Después de este acto, Mario Vargas Llosa y su esposa Patricia subieron a la serranía de Santiago. Apreciaron la belleza natural, respiraron aire puro y amistad. Al retorno al pueblo compartieron un almuerzo en el Hotel Beulá, donde firmaron libros y se sacaron fotografías con todos los asistentes que así se lo solicitaron. Se fueron felices, entre vivas y aplausos, prometiendo ser embajadores de Chiquitos por el mundo.

El pueblo volvió a la normalidad y, por lo avanzado de la hora, tuvimos que retornar a Santa Cruz. Dejé pendiente la visita a mi amigo Roberto y a otros que encontré en la iglesia.

En mi cabeza quedaron imágenes, frases, recuerdos. Y en mi alma, emociones, nostalgias. De pronto, recordé a mi ahijada y su pregunta “¿qué nos trajo Mario Vargas Llosa?»

Volví dos semanas después a Santiago de Chiquitos y lo primero que hice fue visitar a mi amigo Roberto y a su esposa Mirtha. Me recibieron con la característica amabilidad del santiagueño.

  • Pase, don Miguel – atravesé, no sin dificultad, la tranquera que hace de portón de calle.

Roberto se adelantó y me extendió la mano, áspera y fuerte, por el trabajo cotidiano, pensé yo.

  • Disculpe que no lo abrace, pero es que estoy con mayaro y la fiebre me tiene empapau de sudor. De todas maneras me alegro de verlo y siéntase en su casa. Discúlpeme, pero me voy a echar nomaj.

Mirtha me tomó del brazo y me acompañó a la culata de la casa donde, en torno a una mesa, debajo de un árbol de palta, estaban cuatro niños y dos adultos tomando desayuno. Todos me saludaron muy amablemente y la más pequeña me dio un beso en la mejilla. Terminaron su desayuno y, a una seña de la madre, desaparecieron.

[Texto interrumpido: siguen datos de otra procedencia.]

-- pv_equiv track=rewrite | github.com/zhudingsuifeng/Python | 2018/redAndGreen.py | RG
-- ===== SOURCE A (Python) =====
-- def RG(s):
--     res = []
--     for i in range(len(s)+1):
--         t = 0
--         for j in range(len(s)):
--             if j <= i and s[j] == 'G':
--                 t += 1
--             if j > i and s[j] == 'R':
--                 t += 1
--         res.append(t)
--     return min(res)
-- ===== SOURCE B (Python) =====
-- def RG(s):
--     if not s:
--         return 0
--     t = s.count('R') + (s[0] == 'G') - (s[0] == 'R')
--     best = t
--     for c in s[1:]:
--         t += (c == 'G') - (c == 'R')
--         if t < best:
--             best = t
--     return best
-- ===== Notes on version B (the rewrite author's own statement) =====
-- stated objective: faster
-- what changed: B replaces A's O(n^2) rescan of the whole string for every split point by one O(n) incremental sweep: it starts from the cost of the first split (total R's adjusted by s[0]) and updates the cost in O(1) per character while tracking the running minimum.
import Mathlib
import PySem

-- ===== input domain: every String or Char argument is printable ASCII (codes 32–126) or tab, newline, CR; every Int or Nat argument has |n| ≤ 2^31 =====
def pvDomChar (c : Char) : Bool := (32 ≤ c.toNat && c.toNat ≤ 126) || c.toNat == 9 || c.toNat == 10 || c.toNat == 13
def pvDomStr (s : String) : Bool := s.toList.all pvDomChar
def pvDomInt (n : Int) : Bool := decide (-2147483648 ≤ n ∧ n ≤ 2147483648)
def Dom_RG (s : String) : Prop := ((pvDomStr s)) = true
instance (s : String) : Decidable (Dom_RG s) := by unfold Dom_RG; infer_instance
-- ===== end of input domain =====

-- B replaces A's quadratic scan over all split points by one incremental left-to-right
-- sweep maintaining the cost of the current split (objective: faster, asymptotic).

-- ===== PORT A =====
-- literal port of A: for each i in range(len(s)+1) an inner pass over all j,
-- collecting the counts in res, then min(res). s[j] with 0 ≤ j < len(s) is
-- always in range, so pyGetD is exact here.
def RG (s : String) : Int :=
  let l := s.toList
  let res := (PySem.List.pyRange 0 ((PySem.Str.len s) + 1) 1).map (fun i =>
    (PySem.List.pyRange 0 (PySem.Str.len s) 1).foldl (fun t j =>
      let t1 := if j ≤ i ∧ PySem.List.pyGetD l j ' ' = 'G' then t + 1 else t
      if i < j ∧ PySem.List.pyGetD l j ' ' = 'R' then t1 + 1 else t1) 0)
  (PySem.List.min? res (fun x => x)).getD 0  -- min(res); res has len(s)+1 ≥ 1 elements, so never none

-- ===== PORT B =====
-- literal port of B (Source B): empty check, initial cost from s.count('R') and s[0],
-- then one fold over s[1:] carrying (best, t).
def RG_alt (s : String) : Int :=
  match s.toList with
  | [] => 0
  | c :: rest =>
    let t0 : Int := (PySem.Str.count s "R" : Int)
      + (if c = 'G' then 1 else 0) - (if c = 'R' then 1 else 0)
    (rest.foldl (fun (p : Int × Int) d =>
        let t := p.2 + (if d = 'G' then 1 else 0) - (if d = 'R' then 1 else 0)
        (if t < p.1 then t else p.1, t)) (t0, t0)).1

-- ===== PRECONDITION & SPEC =====
def Spec_RG (s : String) (out : Int) : Prop := out = RG_alt s
instance (s : String) (out : Int) : Decidable (Spec_RG s out) := by unfold Spec_RG; infer_instance

-- ===== CLAIM (what is proved, stated in full; the proofs are below) =====
def Claim_equal_RG : Prop := ∀ (s : String), Dom_RG s → Spec_RG s (RG s)

-- ===== LEMMAS AND PROOFS =====

-- cost of the split after position k: G's in the first k chars + R's in the rest
def gfun (l : List Char) (k : Nat) : Int :=
  ((l.take k).count 'G' : Int) + ((l.drop k).count 'R' : Int)

theorem gfun_high (l : List Char) (k : Nat) (h : l.length ≤ k) :
    gfun l k = gfun l l.length := by
  simp [gfun, List.take_of_length_le h, List.drop_of_length_le h]

theorem count_go_singleton (c : Char) :
    ∀ (l : List Char) (fuel acc : Nat), l.length ≤ fuel →
      PySem.Chars.count.go [c] fuel l acc = acc + l.count c := by
  intro l
  induction l with
  | nil => intro fuel acc _; cases fuel <;> simp [PySem.Chars.count.go]
  | cons d t ih =>
      intro fuel acc h
      cases fuel with
      | zero => simp at h
      | succ f =>
          by_cases hd : d = c
          · subst hd
            simp only [PySem.Chars.count.go, List.isPrefixOf, BEq.rfl, Bool.true_and,
              if_true, List.length_cons, List.length_nil, List.drop_succ_cons,
              List.drop_zero, List.count_cons_self]
            rw [ih f (acc + 1) (by simpa using h)]
            omega
          · have hcd : ¬ c = d := fun h => hd h.symm
            have hpre : ([c].isPrefixOf (d :: t)) = false := by
              simp [List.isPrefixOf, hcd]
            have hb : (d == c) = false := beq_eq_false_iff_ne.mpr hd
            simp only [PySem.Chars.count.go, hpre, Bool.false_eq_true, if_false,
              List.count_cons, hb]
            rw [ih f acc (by simpa using h)]
            omega

theorem str_count_single (s : String) : PySem.Str.count s "R" = s.toList.count 'R' := by
  rw [PySem.Str.count_eq]
  show PySem.Chars.count s.toList ['R'] = _
  simp only [PySem.Chars.count, List.isEmpty]
  exact (count_go_singleton 'R' s.toList s.toList.length 0 le_rfl).trans (by omega)
def Spec_build_relevant_glossary_section (glossary : List (String × String)) (source_text : String) (max_terms : Int) (out : String) : Prop := out = build_relevant_glossary_section_alt glossary source_text max_terms
instance (glossary : List (String × String)) (source_text : String) (max_terms : Int) (out : String) : Decidable (Spec_build_relevant_glossary_section glossary source_text max_terms out) := by unfold Spec_build_relevant_glossary_section; infer_instance

-- ===== CLAIM (what is proved, stated in full; the proofs are below) =====
def Claim_equal_build_relevant_glossary_section : Prop := ∀ (glossary : List (String × String)) (source_text : String) (max_terms : Int), Dom_build_relevant_glossary_section glossary source_text max_terms → Pre_build_relevant_glossary_section glossary source_text max_terms → Spec_build_relevant_glossary_section glossary source_text max_terms (build_relevant_glossary_section glossary source_text max_terms)

-- ===== LEMMAS AND PROOFS =====

-- projection from A's scored triples to B's pairs
def pvPr (t : String × String × Int) : String × String := (t.1, t.2.1)

theorem pvHit_eq (sl el : String) : pvHitB (pvWords sl) el = pvWordHit sl el := by
  unfold pvHitB pvWords pvWordHit
  rw [Bool.eq_iff_iff, List.any_eq_true, List.any_eq_true]
  constructor <;> rintro ⟨w, hw, hs⟩ <;>
    exact ⟨w, by simpa [PySem.Set.mem_ofList] using hw, hs⟩

theorem pvInsertBy_skip {α : Type} (bef : α → α → Bool)
    (x : α) (pre post : List α)
    (h : ∀ a ∈ pre, bef x a = false) :
    PySem.List.insertBy bef x (pre ++ post) = pre ++ PySem.List.insertBy bef x post := by
  induction pre with
  | nil => simp
  | cons a pre ih =>
    simp only [List.cons_append, PySem.List.insertBy]
    rw [h a List.mem_cons_self]
    simp only [Bool.false_eq_true, if_false]
    rw [ih (fun a ha => h a (List.mem_cons_of_mem _ ha))]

  • ¿Y, qué tal, cómo están?
  • Bien, don Miguel, gracias a Dios, sanitos, a excepción de Rober, por supuesto.
  • Y los niños, ¿cómo están?
  • Muy bien, empezando las clases.

La charla con Mirtha giró en torno al inicio de clases y las necesidades que han tenido que superar desde la muerte de Danitza, la hija mayor de Eliane.

Decidimos ir de compras a Roboré e invité a  todos los muchachos para que nos acompañen. En un santiamén, estuvieron listos y partimos al pueblo vecino en mi vagoneta.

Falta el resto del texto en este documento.